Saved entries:
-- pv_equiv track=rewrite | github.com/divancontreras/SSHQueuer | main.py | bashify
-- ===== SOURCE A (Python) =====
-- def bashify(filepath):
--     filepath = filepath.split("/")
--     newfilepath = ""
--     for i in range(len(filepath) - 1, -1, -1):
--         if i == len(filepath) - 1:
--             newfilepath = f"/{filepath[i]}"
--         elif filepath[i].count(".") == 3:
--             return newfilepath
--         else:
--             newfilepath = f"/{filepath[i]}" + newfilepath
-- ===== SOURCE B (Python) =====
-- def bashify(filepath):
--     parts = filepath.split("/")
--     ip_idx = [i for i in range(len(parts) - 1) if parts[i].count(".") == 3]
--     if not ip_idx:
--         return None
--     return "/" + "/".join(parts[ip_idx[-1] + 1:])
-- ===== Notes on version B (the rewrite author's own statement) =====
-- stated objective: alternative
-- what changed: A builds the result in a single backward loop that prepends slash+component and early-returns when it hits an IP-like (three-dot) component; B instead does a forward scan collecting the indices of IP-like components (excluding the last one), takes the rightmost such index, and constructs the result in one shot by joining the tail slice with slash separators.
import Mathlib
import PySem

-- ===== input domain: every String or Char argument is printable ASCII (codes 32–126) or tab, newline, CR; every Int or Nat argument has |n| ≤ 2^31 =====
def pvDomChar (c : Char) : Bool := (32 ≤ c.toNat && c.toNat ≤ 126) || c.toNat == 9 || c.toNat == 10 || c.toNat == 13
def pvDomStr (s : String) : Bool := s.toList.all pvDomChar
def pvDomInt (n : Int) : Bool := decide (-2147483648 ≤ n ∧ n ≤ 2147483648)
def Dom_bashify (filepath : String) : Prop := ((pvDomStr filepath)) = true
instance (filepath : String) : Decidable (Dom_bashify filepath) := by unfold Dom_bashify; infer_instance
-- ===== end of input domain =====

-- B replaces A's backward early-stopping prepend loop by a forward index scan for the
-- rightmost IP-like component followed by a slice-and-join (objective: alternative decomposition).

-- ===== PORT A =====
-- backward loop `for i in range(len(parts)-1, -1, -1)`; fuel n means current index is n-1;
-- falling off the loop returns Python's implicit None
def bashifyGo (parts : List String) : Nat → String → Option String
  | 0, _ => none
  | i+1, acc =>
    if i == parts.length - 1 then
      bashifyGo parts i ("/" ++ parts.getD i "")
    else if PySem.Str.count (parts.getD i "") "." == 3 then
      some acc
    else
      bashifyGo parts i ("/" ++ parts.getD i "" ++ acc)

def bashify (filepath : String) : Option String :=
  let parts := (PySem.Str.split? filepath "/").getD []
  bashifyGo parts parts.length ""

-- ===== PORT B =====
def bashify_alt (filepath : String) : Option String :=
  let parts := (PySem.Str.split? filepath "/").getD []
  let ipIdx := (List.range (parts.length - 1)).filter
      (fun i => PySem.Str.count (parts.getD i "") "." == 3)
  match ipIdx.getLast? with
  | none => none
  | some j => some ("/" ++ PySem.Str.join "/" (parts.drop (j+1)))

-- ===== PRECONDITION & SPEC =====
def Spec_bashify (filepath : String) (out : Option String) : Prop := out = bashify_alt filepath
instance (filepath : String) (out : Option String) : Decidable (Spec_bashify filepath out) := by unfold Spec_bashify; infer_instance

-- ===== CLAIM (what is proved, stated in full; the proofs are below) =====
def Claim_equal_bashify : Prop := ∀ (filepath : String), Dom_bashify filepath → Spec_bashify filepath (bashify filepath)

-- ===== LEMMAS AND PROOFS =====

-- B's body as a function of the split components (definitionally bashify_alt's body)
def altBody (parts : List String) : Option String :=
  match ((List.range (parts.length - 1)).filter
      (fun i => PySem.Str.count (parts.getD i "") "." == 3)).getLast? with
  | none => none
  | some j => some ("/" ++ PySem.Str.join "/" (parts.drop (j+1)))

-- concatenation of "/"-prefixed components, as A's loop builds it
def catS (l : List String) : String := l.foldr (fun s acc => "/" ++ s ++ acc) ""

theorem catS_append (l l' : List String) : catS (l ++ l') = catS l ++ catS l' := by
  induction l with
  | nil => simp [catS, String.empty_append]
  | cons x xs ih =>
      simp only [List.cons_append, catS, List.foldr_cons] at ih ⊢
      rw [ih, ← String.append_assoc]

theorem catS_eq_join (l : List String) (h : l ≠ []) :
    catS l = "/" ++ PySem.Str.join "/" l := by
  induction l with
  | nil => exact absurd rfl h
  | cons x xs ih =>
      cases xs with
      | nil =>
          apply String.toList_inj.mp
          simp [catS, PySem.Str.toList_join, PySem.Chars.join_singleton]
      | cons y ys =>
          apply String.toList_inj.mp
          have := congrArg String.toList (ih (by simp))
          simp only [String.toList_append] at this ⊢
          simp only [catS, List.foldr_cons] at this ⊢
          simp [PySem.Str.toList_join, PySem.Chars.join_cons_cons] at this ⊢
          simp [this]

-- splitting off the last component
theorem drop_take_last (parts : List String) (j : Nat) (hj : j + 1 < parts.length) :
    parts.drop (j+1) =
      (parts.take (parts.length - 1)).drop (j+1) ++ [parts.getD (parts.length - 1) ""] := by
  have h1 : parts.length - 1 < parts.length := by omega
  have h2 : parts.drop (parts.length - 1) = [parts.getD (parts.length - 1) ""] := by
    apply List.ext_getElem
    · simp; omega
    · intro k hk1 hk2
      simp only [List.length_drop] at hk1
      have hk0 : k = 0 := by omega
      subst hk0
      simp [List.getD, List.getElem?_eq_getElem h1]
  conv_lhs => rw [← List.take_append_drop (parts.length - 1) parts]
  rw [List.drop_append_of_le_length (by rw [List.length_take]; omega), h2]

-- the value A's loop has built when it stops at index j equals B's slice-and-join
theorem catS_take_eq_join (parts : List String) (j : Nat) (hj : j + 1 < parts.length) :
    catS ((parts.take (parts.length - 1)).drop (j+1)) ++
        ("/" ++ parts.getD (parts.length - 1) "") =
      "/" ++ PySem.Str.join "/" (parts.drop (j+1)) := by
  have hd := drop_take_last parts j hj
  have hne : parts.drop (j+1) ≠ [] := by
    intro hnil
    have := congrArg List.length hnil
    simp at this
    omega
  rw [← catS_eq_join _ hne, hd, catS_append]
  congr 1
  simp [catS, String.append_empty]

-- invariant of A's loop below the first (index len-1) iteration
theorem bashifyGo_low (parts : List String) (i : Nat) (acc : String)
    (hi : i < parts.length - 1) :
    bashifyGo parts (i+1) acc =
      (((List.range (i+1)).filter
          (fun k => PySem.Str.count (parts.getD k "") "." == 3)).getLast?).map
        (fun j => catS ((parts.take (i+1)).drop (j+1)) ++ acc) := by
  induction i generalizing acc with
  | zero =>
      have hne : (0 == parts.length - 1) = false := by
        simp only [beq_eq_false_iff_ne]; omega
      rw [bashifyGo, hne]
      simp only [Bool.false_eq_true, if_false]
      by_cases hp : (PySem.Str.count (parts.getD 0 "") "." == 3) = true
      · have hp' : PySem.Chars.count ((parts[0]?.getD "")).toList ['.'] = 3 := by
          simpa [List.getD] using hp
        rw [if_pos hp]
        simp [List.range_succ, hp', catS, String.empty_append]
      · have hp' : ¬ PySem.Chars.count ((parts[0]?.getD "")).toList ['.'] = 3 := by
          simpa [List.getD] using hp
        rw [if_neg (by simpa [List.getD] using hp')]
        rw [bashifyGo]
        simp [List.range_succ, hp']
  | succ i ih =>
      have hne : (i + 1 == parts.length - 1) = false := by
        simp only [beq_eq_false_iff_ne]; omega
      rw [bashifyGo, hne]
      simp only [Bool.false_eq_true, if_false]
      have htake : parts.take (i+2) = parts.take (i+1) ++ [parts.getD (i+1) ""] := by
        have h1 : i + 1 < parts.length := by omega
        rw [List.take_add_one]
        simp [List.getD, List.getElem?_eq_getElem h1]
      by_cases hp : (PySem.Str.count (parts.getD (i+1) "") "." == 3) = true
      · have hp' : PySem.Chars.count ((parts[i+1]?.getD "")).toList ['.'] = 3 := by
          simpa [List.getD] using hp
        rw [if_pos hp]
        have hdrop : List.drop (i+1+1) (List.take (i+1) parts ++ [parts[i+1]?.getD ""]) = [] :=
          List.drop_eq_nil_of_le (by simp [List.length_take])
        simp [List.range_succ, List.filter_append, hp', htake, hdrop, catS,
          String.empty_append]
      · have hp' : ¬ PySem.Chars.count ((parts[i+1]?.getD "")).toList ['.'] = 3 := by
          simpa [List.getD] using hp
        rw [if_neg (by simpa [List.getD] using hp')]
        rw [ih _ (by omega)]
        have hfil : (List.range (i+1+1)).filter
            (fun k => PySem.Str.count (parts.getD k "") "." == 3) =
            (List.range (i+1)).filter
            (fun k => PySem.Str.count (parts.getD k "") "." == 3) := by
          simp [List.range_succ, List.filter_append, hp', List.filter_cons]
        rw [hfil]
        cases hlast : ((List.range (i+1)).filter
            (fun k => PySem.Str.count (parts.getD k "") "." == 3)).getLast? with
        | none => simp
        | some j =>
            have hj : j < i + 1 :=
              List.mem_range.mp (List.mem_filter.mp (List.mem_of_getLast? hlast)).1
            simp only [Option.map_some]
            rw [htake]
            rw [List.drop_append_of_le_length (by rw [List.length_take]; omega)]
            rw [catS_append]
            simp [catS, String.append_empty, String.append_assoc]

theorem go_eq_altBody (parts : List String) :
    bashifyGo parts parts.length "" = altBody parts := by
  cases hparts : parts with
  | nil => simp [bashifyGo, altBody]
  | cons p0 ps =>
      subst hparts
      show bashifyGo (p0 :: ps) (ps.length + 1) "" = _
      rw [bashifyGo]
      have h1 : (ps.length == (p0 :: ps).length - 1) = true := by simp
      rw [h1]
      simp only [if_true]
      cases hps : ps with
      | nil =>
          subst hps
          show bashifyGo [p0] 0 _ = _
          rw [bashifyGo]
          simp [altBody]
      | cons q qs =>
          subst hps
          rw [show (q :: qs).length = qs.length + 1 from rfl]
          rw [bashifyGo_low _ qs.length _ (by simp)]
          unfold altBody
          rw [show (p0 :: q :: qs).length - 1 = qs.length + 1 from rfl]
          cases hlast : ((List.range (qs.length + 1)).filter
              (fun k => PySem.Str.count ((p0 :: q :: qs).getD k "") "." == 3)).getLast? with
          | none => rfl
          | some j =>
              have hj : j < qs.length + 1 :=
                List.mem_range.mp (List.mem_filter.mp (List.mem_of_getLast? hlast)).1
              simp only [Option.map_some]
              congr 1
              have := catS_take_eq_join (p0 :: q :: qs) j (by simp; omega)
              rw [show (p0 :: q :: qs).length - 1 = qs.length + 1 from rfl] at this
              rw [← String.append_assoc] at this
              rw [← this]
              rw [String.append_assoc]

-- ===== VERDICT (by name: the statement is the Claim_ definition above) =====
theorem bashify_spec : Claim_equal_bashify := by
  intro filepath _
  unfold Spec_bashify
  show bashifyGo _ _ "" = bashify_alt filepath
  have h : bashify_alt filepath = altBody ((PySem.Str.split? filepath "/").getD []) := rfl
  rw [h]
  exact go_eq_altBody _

• _How to complete this task_
Of the entries above, repeat exactly the lines between the line with "theorem drop_take_last (parts" and the line with "apply List.ext_getElem", inclusive, and no others.

• _Answer area_
theorem drop_take_last (parts : List String) (j : Nat) (hj : j + 1 < parts.length) :
    parts.drop (j+1) =
      (parts.take (parts.length - 1)).drop (j+1) ++ [parts.getD (parts.length - 1) ""] := by
  have h1 : parts.length - 1 < parts.length := by omega
  have h2 : parts.drop (parts.length - 1) = [parts.getD (parts.length - 1) ""] := by
    apply List.ext_getElem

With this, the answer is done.